Shopping is not the only reason consumers come to a retailer's web site, and it's important that retailers offer personalization to the customer conducting research. Many consumers visit a retailer's site to learn how a product works, find instructions for do-it-yourself projects or check out how to clean and care for an item before making a purchase. Recognizing this trend, many retailers have set up information sections within their web sites that include tutorial sections.
"Creating a bridge between the tutorial section and the web store so a consumer moving from the former to the latter lands on the product page for the item they were reading about is something retailers need to build into their personalization strategy," says Hamilton. "Personalization has to be integrated across the entire store."
Because research is becoming a bigger reason why consumers visit retailer sites, including product ratings with product recommendations, as well as links to customer reviews, can increase the relevancy of the recommendation.
"Retailers don't want to be thinking in terms of one or two product recommendation scenarios," says iGoDigital's Tobias. "Recommendation scenarios that include more information around the product can help improve conversions."
Retailers also want to adjust recommendations as consumers move through the purchase process. A consumer in the viewing stage can be shown a recommendation for products viewed by other consumers with similar preferences. When the shopper makes a purchase, the retailer can recommend products bought by consumers with similar preferences.
"The idea is to have a recommendation scenario geared to each action the consumer takes," adds Tobias. "Product recommendation can't be a one-size-fits-all approach."
The Customer Intelligence Engine from iGoDigital collects real-time information about a consumer's behavior patterns as she moves through a retailer's web site, creating a profile of her habits and preferences. The engine also takes into consideration how product attributes match up with a consumer's preferences as well as geographic, environmental, technological, seasonal, and other non-behavioral observations to determine product recommendations.
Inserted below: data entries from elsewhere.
-- one flat event preserves the simulation between A's nested dict and the flat (key → counts) dict
lemma pv_event_step (f : PySem.Dict (String × String) (Int × Int)) (hnd : f.keys.Nodup)
    (e : String × String × Bool) :
    (pvStepF f e).keys.Nodup ∧
      pvStepA (pvAsm f.items PySem.Dict.empty) e = pvAsm (pvStepF f e).items PySem.Dict.empty := by
  refine ⟨PySem.Dict.nodup_keys_insert _ _ _ hnd, ?_⟩
  unfold pvStepA pvStepF pvKeyOf
  have hget : (((pvAsm f.items PySem.Dict.empty).getD e.1 PySem.Dict.empty).get? e.2.1) =
      (f.get? (e.1, e.2.1)).map pvCell := by
    rw [pv_asm_get? f.items PySem.Dict.empty e.1 e.2.1 hnd]
    show _ = ((f.items.find? (fun p => p.1 == (e.1, e.2.1))).map (fun p => p.2)).map pvCell
    cases hf : f.items.find? (fun p => p.1 == (e.1, e.2.1)) with
    | none => simp [Option.elim, PySem.Dict.getD_empty, PySem.Dict.get?_empty]
    | some x => simp [Option.elim]
  rw [hget]
  have hcell : ((f.get? (e.1, e.2.1)).map pvCell).getD (pvCell (0, 0))
      = pvCell (f.getD (e.1, e.2.1) (0, 0)) := by
    rw [PySem.Dict.getD_eq_get?_getD]
    cases f.get? (e.1, e.2.1) <;> rfl
  rw [hcell]
  have hupd : pvUpdCell e.2.2 (pvCell (f.getD (e.1, e.2.1) (0, 0)))
      = pvCell ((if e.2.2 then (f.getD (e.1, e.2.1) (0, 0)).1 + 1 else (f.getD (e.1, e.2.1) (0, 0)).1),
        (f.getD (e.1, e.2.1) (0, 0)).2 + 1) := by
    have := pv_updCell_cell e.2.2 (f.getD (e.1, e.2.1) (0, 0)).1 (f.getD (e.1, e.2.1) (0, 0)).2
    simpa using this
  rw [hupd, ← pvUpdO, ← pv_asm_insert f hnd]

lemma pv_sim_fold : ∀ (E : List (String × String × Bool)) (f : PySem.Dict (String × String) (Int × Int)),
    f.keys.Nodup →
    (E.foldl pvStepF f).keys.Nodup ∧
      E.foldl pvStepA (pvAsm f.items PySem.Dict.empty) = pvAsm (E.foldl pvStepF f).items PySem.Dict.empty := by
  intro E
  induction E with
  | nil => intro f hnd; exact ⟨hnd, rfl⟩
  | cons e E ih =>
    intro f hnd
    obtain ⟨hnd', heq⟩ := pv_event_step f hnd e
    simp only [List.foldl_cons, heq]
    exact ih (pvStepF f e) hnd'

-- the per-key counts B computes by scanning
def pvCnt (E : List (String × String × Bool)) (k : String × String) : Int × Int :=
  ((E.count (k.1, k.2, true) : Int), ((E.map pvKeyOf).count k : Int))

lemma pv_dedup_append (l : List (String × String)) (k : String × String) :
    PySem.List.dedup (l ++ [k]) =
      if k ∈ l then PySem.List.dedup l else PySem.List.dedup l ++ [k] := by
  rw [PySem.List.dedup_eq_ofList, PySem.List.dedup_eq_ofList,
    PySem.Set.ofList_eq_foldl, List.foldl_append, ← PySem.Set.ofList_eq_foldl]
  show PySem.Set.add _ _ = _
  rw [PySem.Set.add]
  by_cases h : k ∈ l
  · simp [PySem.Set.contains, PySem.Set.mem_ofList, h]
  · simp [PySem.Set.contains, PySem.Set.mem_ofList, h]

lemma pv_cnt_of_not_mem (E : List (String × String × Bool)) (k : String × String)
    (h : k ∉ E.map pvKeyOf) : pvCnt E k = (0, 0) := by
  unfold pvCnt
  have h1 : (E.map pvKeyOf).count k = 0 := List.count_eq_zero.mpr h
  have h2 : E.count (k.1, k.2, true) = 0 := by
    rw [List.count_eq_zero]
    intro hmem
    exact h (List.mem_map.mpr ⟨(k.1, k.2, true), hmem, rfl⟩)
  simp [h1, h2]

lemma pv_cnt_append_self (E : List (String × String × Bool)) (e : String × String × Bool) :
    pvCnt (E ++ [e]) (pvKeyOf e)
      = ((pvCnt E (pvKeyOf e)).1 + (if e.2.2 then 1 else 0), (pvCnt E (pvKeyOf e)).2 + 1) := by
  obtain ⟨a, b, c⟩ := e
  unfold pvCnt pvKeyOf
  simp only [List.map_append, List.count_append]
  cases c <;> simp

lemma pv_cnt_append_ne (E : List (String × String × Bool)) (e : String × String × Bool)
    (k : String × String) (h : k ≠ pvKeyOf e) : pvCnt (E ++ [e]) k = pvCnt E k := by
  unfold pvCnt
  simp only [List.map_append, List.count_append, List.map_cons, List.map_nil]
  have h1 : [e].count (k.1, k.2, true) = 0 := by
    rw [List.count_eq_zero]
    intro hm
    apply h
    rw [← List.mem_singleton.mp hm]
    rfl
  have h2 : [pvKeyOf e].count k = 0 := by
    rw [List.count_eq_zero]
    intro hm
    exact h (List.mem_singleton.mp hm)
  simp [h1, h2]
Once a consumer has purchased an item it is important to keep an open line of communication to her in order to generate future sales and build customer lifetime value. Personalized e-mails or mobile SMS text or MMS alerts enable retailers to reach consumers with relevant messages, including promotional information about products previously viewed or new arrivals or accessories that go with a recent purchase. These types of personalized, ongoing communications are better able to bring customers back to your site.